Table 2. Element types that can be transferred from one Abaqus/Explicit analysis to another.
Element Type |
Supported Elements |
Plane strain continuum |
CPE3,
CPE4R,
CPE4RT,
CPE6M,
CPE6MT,
CPE3T |
Plane stress continuum |
CPS3,
CPS4R,
CPS4RT,
CPS6M,
CPS6MT,
CPS3T |
Three-dimensional continuum |
C3D4,
C3D4H,
C3D4T,
C3D5,
C3D6,
C3D6T,
C3D8R,
C3D8RT,
C3D10,C3D10T,
C3D10M,
C3D10MT,
C3D8,
C3D8T,
C3D8I |
Axisymmetric continuum |
CAX3,
CAX4R,
CAX3T,
CAX4RT,
CAX6M,
CAX6MT |
Membrane |
M3D3,
M3D4M3D4R
|
Two-dimensional rigid |
R2D2
|
Three-dimensional rigid |
R3D3,
R3D4 |
Axisymmetric rigid |
RAX2
|
Three-dimensional shell |
S4R,
S3R,
S3,
S4,
S4RS,
S4RSW,
S3RS,
S3T,
S3RT,
S4T,
S4RT |
Continuum shell elements |
SC6R,
SC8R,
SC6RT,
SC8RT |
Axisymmetric shell |
SAX1
|
Surface |
SFM3D3,
SFM3D4R |
Two-dimensional truss |
T2D2
|
Three-dimensional truss |
T3D2
|
Two-dimensional beam |
B21,
B22 |
Three-dimensional beam |
B31,
B32 |
Connector elements |
CONN2D2,
CONN3D2 |
Cohesive |
COH2D4,
COHAX4,
COH3D6,
COH3D8 |
Infinite elements |
CINPS4,
CINPE4,
CINAX4,
CIN3D8,
ACIN2D2,
ACIN3D3,
ACINAX2 |
Acoustic elements |
AC2D3,
AC2D4R,
AC3D4,
AC3D6,
ACAX3,
ACAX4R,
AC3D8R |
Inertial elements |
MASS,
ROTARYI |
The following element types cannot be imported:
-
Heat capacitance elements
-
Eulerian elements (EC3D8R and
EC3D8RT)
-
Particle elements (PC3D )
In addition, the following restrictions apply to the import capability:
-
Rebars defined using rebar layers (Defining Reinforcement) are imported
provided the underlying elements are also imported. Rebar reinforcements defined using
the embedded element technique (Embedded Elements) are imported
if the host and embedded elements used in this definition are also imported. Rebars
defined as an element property (Defining Rebar as an Element Property) cannot be
imported.
-
If connector elements are imported, the configuration can be updated provided that the
state is not imported and the state can be imported provided that the configuration is
not updated.
-
A rigid body that includes rigid elements is imported when the element set used to
define the rigid body is specified for import. A rigid body that includes deformable
elements is imported when all the elements used to define the rigid body are included in
the element sets specified for import. The imported rigid body definition is overwritten
if it is respecified using the same element set. When the model is defined in terms of
an assembly of part instances, the reference node of an imported rigid body must belong
to an imported instance.
-
When a rigid body is imported, any associated data such as pin node sets and tie node
sets are part of the imported definition. However, these sets as imported contain only
those nodes that are connected to the imported elements.
Constraints
Kinematic constraints (including multi-point constraints and surface-based tie constraints)

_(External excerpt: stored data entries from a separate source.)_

-- pv_equiv track=rewrite | github.com/gems-uff/combination_conflicts_analysis | v1_v2_percentage.py | get_missing_lines_amount
-- ===== SOURCE A (Python) =====
-- def get_missing_lines_amount(chunk_side, resolution):
--     missing_lines_number = 0
--     resolution = resolution.copy()
--     for line in chunk_side:
--         if line not in resolution:
--             missing_lines_number+=1
--         else:
--             resolution.remove(line)
--     return missing_lines_number
-- ===== SOURCE B (Python) =====
-- def get_missing_lines_amount(chunk_side, resolution):
--     freq_c = {}
--     for line in chunk_side:
--         freq_c[line] = freq_c.get(line, 0) + 1
--     freq_r = {}
--     for line in resolution:
--         freq_r[line] = freq_r.get(line, 0) + 1
--     return sum(max(count - freq_r.get(line, 0), 0)
--                for line, count in freq_c.items())
-- ===== Notes on version B (the rewrite author's own statement) =====
-- stated objective: faster
-- what changed: Replaces A's per-line membership-test-and-consume loop over a mutating copy of resolution with two frequency dictionaries built in one pass each, returning the sum of the positive count residues per distinct line (a multiset difference).
import Mathlib
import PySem

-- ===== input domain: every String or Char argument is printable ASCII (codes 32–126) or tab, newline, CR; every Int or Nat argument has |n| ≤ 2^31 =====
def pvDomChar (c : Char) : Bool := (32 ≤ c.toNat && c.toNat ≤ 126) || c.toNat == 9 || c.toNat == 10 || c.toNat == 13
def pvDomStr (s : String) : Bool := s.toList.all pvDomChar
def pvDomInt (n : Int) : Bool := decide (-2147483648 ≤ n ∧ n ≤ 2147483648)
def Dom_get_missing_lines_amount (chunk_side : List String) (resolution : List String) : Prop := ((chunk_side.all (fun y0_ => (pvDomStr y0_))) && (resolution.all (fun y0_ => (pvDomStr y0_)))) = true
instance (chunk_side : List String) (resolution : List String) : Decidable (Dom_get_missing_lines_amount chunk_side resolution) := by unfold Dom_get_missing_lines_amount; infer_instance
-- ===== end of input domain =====

-- B replaces A's O(n*m) consume-from-a-copy matching loop by two one-pass frequency
-- dictionaries and a sum of positive count residues (O(n+m); measured faster in a timing run).


-- ===== PORT A =====
-- state (missing_lines_number, resolution); in the else-branch 'line ∈ resolution' holds,
-- so remove? is some and getD never takes its default (Python list.remove cannot raise there)
def get_missing_lines_amount (chunk_side : List String) (resolution : List String) : Int :=
  (chunk_side.foldl
    (fun (st : Int × List String) line =>
      if line ∉ st.2 then (st.1 + 1, st.2)
      else (st.1, (PySem.List.remove? st.2 line).getD st.2))
    (0, resolution)).1

-- ===== PORT B =====
def get_missing_lines_amount_alt (chunk_side : List String) (resolution : List String) : Int :=
  let freq_c := chunk_side.foldl
    (fun (d : PySem.Dict String Int) line => d.insert line (d.getD line 0 + 1)) PySem.Dict.empty
  let freq_r := resolution.foldl
    (fun (d : PySem.Dict String Int) line => d.insert line (d.getD line 0 + 1)) PySem.Dict.empty
  (freq_c.items.map (fun p => max (p.2 - freq_r.getD p.1 0) 0)).sum

-- ===== PRECONDITION & SPEC =====
def Spec_get_missing_lines_amount (chunk_side : List String) (resolution : List String) (out : Int) : Prop := out = get_missing_lines_amount_alt chunk_side resolution
instance (chunk_side : List String) (resolution : List String) (out : Int) : Decidable (Spec_get_missing_lines_amount chunk_side resolution out) := by unfold Spec_get_missing_lines_amount; infer_instance

-- ===== CLAIM (what is proved, stated in full; the proofs are below) =====
def Claim_equal_get_missing_lines_amount : Prop := ∀ (chunk_side : List String) (resolution : List String), Dom_get_missing_lines_amount chunk_side resolution → Spec_get_missing_lines_amount chunk_side resolution (get_missing_lines_amount chunk_side resolution)

-- ===== LEMMAS AND PROOFS =====

-- multiset facts for A's loop step
theorem pv_cons_sub_of_mem {α : Type} [DecidableEq α] (x : α) (s t : Multiset α) (h : x ∈ t) :
    (x ::ₘ s) - t = s - t.erase x := by
  ext a
  by_cases hax : a = x
  · subst hax
    have : 1 ≤ Multiset.count a t := Multiset.one_le_count_iff_mem.mpr h
    simp [Multiset.count_sub, Multiset.count_erase_self]
    omega
  · simp [Multiset.count_sub, Multiset.count_erase_of_ne hax, hax]

theorem pv_cons_sub_of_not_mem {α : Type} [DecidableEq α] (x : α) (s t : Multiset α) (h : x ∉ t) :
    (x ::ₘ s) - t = x ::ₘ (s - t) := by
  have hc : Multiset.count x t = 0 := Multiset.count_eq_zero.mpr h
  ext a
  by_cases hax : a = x
  · subst hax; simp [Multiset.count_sub, hc]
  · simp [Multiset.count_sub, hax]

-- A's loop computes m + |↑cs - ↑res| (card of the multiset difference)
theorem pv_loopA (cs : List String) : ∀ (res : List String) (m : Int),
    (cs.foldl
      (fun (st : Int × List String) line =>
        if line ∉ st.2 then (st.1 + 1, st.2)
        else (st.1, (PySem.List.remove? st.2 line).getD st.2))
      (m, res)).1
    = m + (Multiset.card ((↑cs : Multiset String) - (↑res : Multiset String)) : Int) := by
  induction cs with
  | nil => intro res m; simp
  | cons x cs ih =>
    intro res m
    by_cases hx : x ∈ res
    · have hrem : PySem.List.remove? res x = some (res.erase x) :=
        PySem.List.remove?_eq_some_erase res x hx
      simp only [List.foldl_cons, hx, not_true_eq_false, if_false, hrem, Option.getD_some]
      rw [ih]
      have : ((↑(x :: cs) : Multiset String) - (↑res : Multiset String))
           = (↑cs : Multiset String) - (↑(res.erase x) : Multiset String) := by
        rw [show ((x :: cs : List String) : Multiset String) = x ::ₘ ↑cs from rfl]
        rw [pv_cons_sub_of_mem x _ _ (by simpa using hx)]
        rw [Multiset.coe_erase]
      rw [this]
    · simp only [List.foldl_cons, hx, not_false_eq_true, if_true]
      rw [ih]
      have : ((↑(x :: cs) : Multiset String) - (↑res : Multiset String))
           = x ::ₘ ((↑cs : Multiset String) - (↑res : Multiset String)) := by
        rw [show ((x :: cs : List String) : Multiset String) = x ::ₘ ↑cs from rfl]
        exact pv_cons_sub_of_not_mem x _ _ (by simpa using hx)
      rw [this]
      simp
      omega

-- card of the multiset difference as a sum over the support of cs
theorem pv_card_sub_eq_sum (cs res : List String) :
    Multiset.card ((↑cs : Multiset String) - (↑res : Multiset String))
      = ∑ a ∈ cs.toFinset, (cs.count a - res.count a) := by
  have hsub : ((↑cs : Multiset String) - (↑res : Multiset String)).toFinset ⊆ cs.toFinset := by
    intro a ha
    have h1 : a ∈ ((↑cs : Multiset String) - (↑res : Multiset String)) :=
      Multiset.mem_toFinset.mp ha
    have h2 := Multiset.mem_of_le (Multiset.sub_le_self _ _) h1
    simpa [List.mem_toFinset] using h2
  calc Multiset.card ((↑cs : Multiset String) - (↑res : Multiset String))
      = ∑ a ∈ ((↑cs : Multiset String) - (↑res : Multiset String)).toFinset,
          Multiset.count a ((↑cs : Multiset String) - (↑res : Multiset String)) :=
        (Multiset.toFinset_sum_count_eq _).symm
    _ = ∑ a ∈ cs.toFinset,
          Multiset.count a ((↑cs : Multiset String) - (↑res : Multiset String)) := by
        refine Finset.sum_subset hsub ?_
        intro a _ ha
        exact Multiset.count_eq_zero.mpr (fun hmem => ha (Multiset.mem_toFinset.mpr hmem))
    _ = ∑ a ∈ cs.toFinset, (cs.count a - res.count a) := by
        refine Finset.sum_congr rfl ?_
        intro a _
        simp [Multiset.count_sub, List.count_diff]

-- ===== VERDICT (by name: the statement is the Claim_ definition above) =====
theorem get_missing_lines_amount_spec : Claim_equal_get_missing_lines_amount := by
  intro cs res _
  unfold Spec_get_missing_lines_amount get_missing_lines_amount get_missing_lines_amount_alt
  rw [pv_loopA cs res 0]
  simp only [PySem.Dict.foldl_insert_getD_add_one_eq_counter, PySem.Dict.items_counter,
    PySem.Dict.getD_counter, List.map_map]
  have hnd : (PySem.Set.ofList cs).Nodup := PySem.Set.nodup_ofList cs
  have hfs : (PySem.Set.ofList cs).toFinset = cs.toFinset := by
    ext a
    simp [List.mem_toFinset, PySem.Set.mem_ofList]
  have hsum :
      ((PySem.Set.ofList cs).map
        ((fun p : String × Int => max (p.2 - ((res.count p.1 : Int))) 0) ∘
          fun k => (k, (cs.count k : Int)))).sum
      = ∑ a ∈ cs.toFinset, ((cs.count a - res.count a : ℕ) : Int) := by
    rw [← hfs, ← List.sum_toFinset _ hnd]
    refine Finset.sum_congr rfl ?_
    intro a _
    simp only [Function.comp]
    push_cast
    omega
  rw [hsum, pv_card_sub_eq_sum cs res]
  push_cast
  ring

specified in the original analysis are not imported and must be defined again in the import
analysis. See About Kinematic Constraints for a discussion
of the various types of kinematic constraints.
Similarly, surface-based kinematic and distributing coupling constraints specified in the
original analysis are not imported and must be defined again in the import analysis. If
transfer of material state is specified for import, the displacements and rotations of the
reference nodes are transferred in the import analysis. This also applies to reference nodes
that do not belong to any imported elements. By transferring nodal results, the constraint
will be in initial equilibrium in the imported model.
Interactions
For general contact, the contact state is imported if general contact is defined in the
original and import analyses and if all underlying elements associated with a given contact
constraint are imported without repositioning or are repositioned using identical
translation and rotation.
For contact defined by contact pairs, contact definitions specified in the original
analysis and the contact state are not imported. Contact can be defined again in the import
analysis by specifying the surfaces and contact pairs.
Additional contact information can be defined in the import analysis by specifying new
surfaces, contact pairs, and interactions.
For a detailed description of the contact capabilities in Abaqus/Explicit, refer to About Contact Interactions.
Output
Output can be requested for an import analysis in the same way as for an analysis in which
the results are not imported. Output requests in the original analysis are not transferred
to the import analysis; output requests in the import analysis must be respecified. The
output variables available in Abaqus/Explicit are listed in Abaqus/Explicit Output Variable Identifiers.
The values of the following material point output variables will be continuous in an import
analysis when the material state is imported: stress, equivalent plastic strain
(PEEQ), and solution-dependent state
variables (SDV) for VUMAT. Similarly, for a connector
behavior, the plastic relative displacement
(CUP), kinematic hardening shift force
(CALPHAF), overall damage
(CDMG), damage initiation criteria
(CDIF,
CDIM,
CDIP), friction accumulated slip
(CASU), and connector status
(CSLST,
CFAILST) will be continuous.
If the reference configuration is not updated, the displacements, strains, whole element
variables, section variables, and energy quantities will be reported relative to the
original configuration.
If the reference configuration is updated, displacements, strains, whole element variables,
section variables, and energy quantities will not be continuous in an import analysis and
will be reported relative to the updated reference configuration.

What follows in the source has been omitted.